Le cardinal Bergoglio est connu pour ses qualités d’homme de dialogue. C’est en tout cas ce qu’affirme un nombre impressionnant de représentants d’Eglises orthodoxes et protestantes en Argentine. On ne compte plus les pasteurs qui n’ont pas de mots assez chaleureux à l’égard du nouveau pape. Et les commentaires les plus encourageants viennent sans doute des… évangéliques (au moins 10% des Argentins). Ce qui est une information en soi, car il règne parfois une franche incompréhension entre catholiques et évangéliques en Amérique latine, les uns et les autres se traitant régulièrement de « sectaires » et « idolâtres » et ceci dans un contexte de concurrence.
Ainsi Juan Pablo Bongarra, président de la Société biblique argentine.
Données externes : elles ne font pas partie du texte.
-- under Pre_'s first-occurrence condition, dedup of filtered nums = dedup of all nums
lemma pv_dedup_nums_eq (t : List (String × String)) (hok : pvFirstOk t [] = true) :
    PySem.List.dedup (pvNums t) = PySem.List.dedup (t.map (·.1)) := by
  induction t using List.reverseRecOn with
  | nil => rfl
  | append_singleton t p ih =>
    rw [pvFirstOk_concat, Bool.and_eq_true] at hok
    obtain ⟨hokt, hcond⟩ := hok
    have hmem_iff : p.1 ∈ pvNums t ↔ p.1 ∈ t.map (·.1) :=
      ⟨pv_mem_pvNums_sub t p.1,
       fun h => pvFirstOk_mem_nums t [] hokt p.1 h (by simp)⟩
    by_cases hne : p.2 = ""
    · have hmem : p.1 ∈ t.map (·.1) := by
        rcases Bool.or_eq_true_iff.1 hcond with h | h
        · rcases Bool.or_eq_true_iff.1 h with h' | h'
          · simp at h'
          · exact of_decide_eq_true h'
        · simp [hne] at h
      rw [pvNums_concat, if_pos hne, List.append_nil, List.map_append]
      simp only [List.map_cons, List.map_nil]
      rw [pv_dedup_concat, if_pos hmem]
      exact ih hokt
    · rw [pvNums_concat, if_neg hne, List.map_append]
      simp only [List.map_cons, List.map_nil]
      rw [pv_dedup_concat, pv_dedup_concat, ih hokt]
      by_cases hm : p.1 ∈ t.map (·.1)
      · rw [if_pos (hmem_iff.2 hm), if_pos hm]
      · rw [if_neg (fun h => hm (hmem_iff.1 h)), if_neg hm]

theorem pv_ports_eq (labels : List (List (String × String)))
    (hok : pvFirstOk (labels.map (fun d => (pyKey d "number", pyKey d "name"))) [] = true) :
    dedupe_labels labels = dedupe_labels_alt labels := by
  unfold dedupe_labels dedupe_labels_alt
  have hfa : (fun (nl : PySem.Dict String String) d =>
      let num := pyKey d "number"
      let name := pyKey d "name"
      let prior_name := nl.getD num ""
      if PySem.Str.len name > PySem.Str.len prior_name then nl.insert num name else nl)
    = (fun nl d => pvStepA nl (pyKey d "number", pyKey d "name")) := rfl
  rw [hfa]
  rw [show labels.foldl (fun nl d => pvStepA nl (pyKey d "number", pyKey d "name")) PySem.Dict.empty
    = (labels.map (fun d => (pyKey d "number", pyKey d "name"))).foldl pvStepA PySem.Dict.empty
    from List.foldl_map.symm]
  set pairs := labels.map (fun d => (pyKey d "number", pyKey d "name")) with hpairs
  have hb : labels.foldl
      (fun (g : PySem.Dict String (List String)) d =>
        g.modify (pyKey d "number") [] (· ++ [pyKey d "name"])) PySem.Dict.empty
    = pairs.foldl (fun (g : PySem.Dict String (List String)) p => g.modify p.1 [] (· ++ [p.2]))
        PySem.Dict.empty := by
    rw [hpairs, List.foldl_map]
  rw [hb]
  set groups := pairs.foldl
    (fun (g : PySem.Dict String (List String)) p => g.modify p.1 [] (· ++ [p.2]))
    PySem.Dict.empty with hgroups
  have hkeys : groups.keys = PySem.List.dedup (pairs.map (·.1)) := by
    rw [hgroups, PySem.Dict.keys_foldl_modify_key]
    simp [PySem.Dict.keys_empty, PySem.Set.update_nil_left, PySem.List.dedup_eq_ofList]
  have hnodup : groups.keys.Nodup := by
    rw [hkeys]; exact PySem.List.nodup_dedup _
  have hgetD : ∀ num, groups.getD num [] = pvNamesOf pairs num := by
    intro num
    rw [hgroups, PySem.Dict.getD_foldl_modify_append, PySem.Dict.getD_empty]
    rfl
  rw [pvA_items pairs]
  show pvCanon pairs = groups.items.map (fun p => (p.1, (PySem.List.max? p.2 PySem.Str.len).getD ""))
  rw [PySem.Dict.items_eq_map_keys groups hnodup [], hkeys]
  rw [pvCanon, pv_dedup_nums_eq pairs hok, List.map_map]
  rw [List.map_map]
  apply List.map_congr_left
  intro num hnum
  simp only [Function.comp_apply]
  rw [hgetD num, pvBest_eq_max?]

-- ===== VERDICT (by name: the statement is the Claim_ definition above) =====
theorem dedupe_labels_spec : Claim_equal_dedupe_labels := by
  intro labels _ hpre
  unfold Spec_dedupe_labels
  exact pv_ports_eq labels hpre.2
Il se souvient du cardinal Bergoglio participant récemment à une prière organisée par des Eglises charismatiques à Buenos Aires. « Il s’est agenouillé devant 6000 personnes, et les pasteurs protestants ont prié pour lui en imposant leurs mains », raconte-t-il à un journaliste de Christianity Today, mensuel américain. « Son élection a été une réponse à nos prières (…) Sa priorité est l’unité au niveau des gens », dit carrément Norberto Saracco, un des pasteurs évangéliques les plus écoutés en Argentine. A retenir aussi, le plaidoyer impressionnant pour le pape François du pasteur Luis Palau, né en Argentine et installé aux Etats-Unis, l’un des évangélistes les plus connus dans les Amériques. Dans cette interview, il explique que François impose le respect grâce à son style de vie chrétien, son respect pour les autres et le fait qu’il va vraiment à la rencontre des gens.
Côté anglican, même son de cloche. Pour Greg Venables, évêque anglican, le nouveau pape est « davantage un chrétien, centré sur le Christ et rempli par l’Esprit, que seulement un homme d’Eglise. Il croit à la Bible telle qu’elle est écrite (…). Il est toujours humble et sage… ». Selon Greg Venables, le cardinal Bergoglio lui aurait même dit que la création de l’ordinariat catholique pour les anciens anglicans « n’était pas nécessaire et que l’Eglise a besoin des anglicans » !
Un article dans l’hebdomadaire Réforme va dans le même sens, en insistant sur les espoirs de dialogue suscités par le nouveau pape. Olav Fykse Tveit, secrétaire général du Conseil œcuménique des Eglises espère qu’« il fera de l’unité de tous les chrétiens l’une de ses priorités ». Et Setri Nyomi, secrétaire général de l’Alliance réformée mondiale (ARM), espère qu’il fera accélérer le dialogue œcuménique : « Depuis le document Dominus Iesus de 2000, Rome a abandonné les engagements de Vatican II. J’espère que le pape François va relancer l’effort », dit-elle, sans que l’article précise ces propos.
Pour l’instant, les seuls bémols hautement prévisibles concernent les rapports entre certaines Eglises protestantes libérales – luthériennes notamment, et l’Eglise catholique sur des sujets de société. Elles ne vont pas être d’accord sur le mariage gay, par exemple, ni sur les « dangers de la sécularisation », selon l’expression du nouveau pape. Ce dernier s’est déjà illustré en Argentine comme un opposant au mariage gay et à la sécularisation. Et en cette matière, il aura des alliés chez les évangéliques et chez beaucoup d’anglicans, mais pas forcément chez les luthériens et les réformés, notamment en Occident.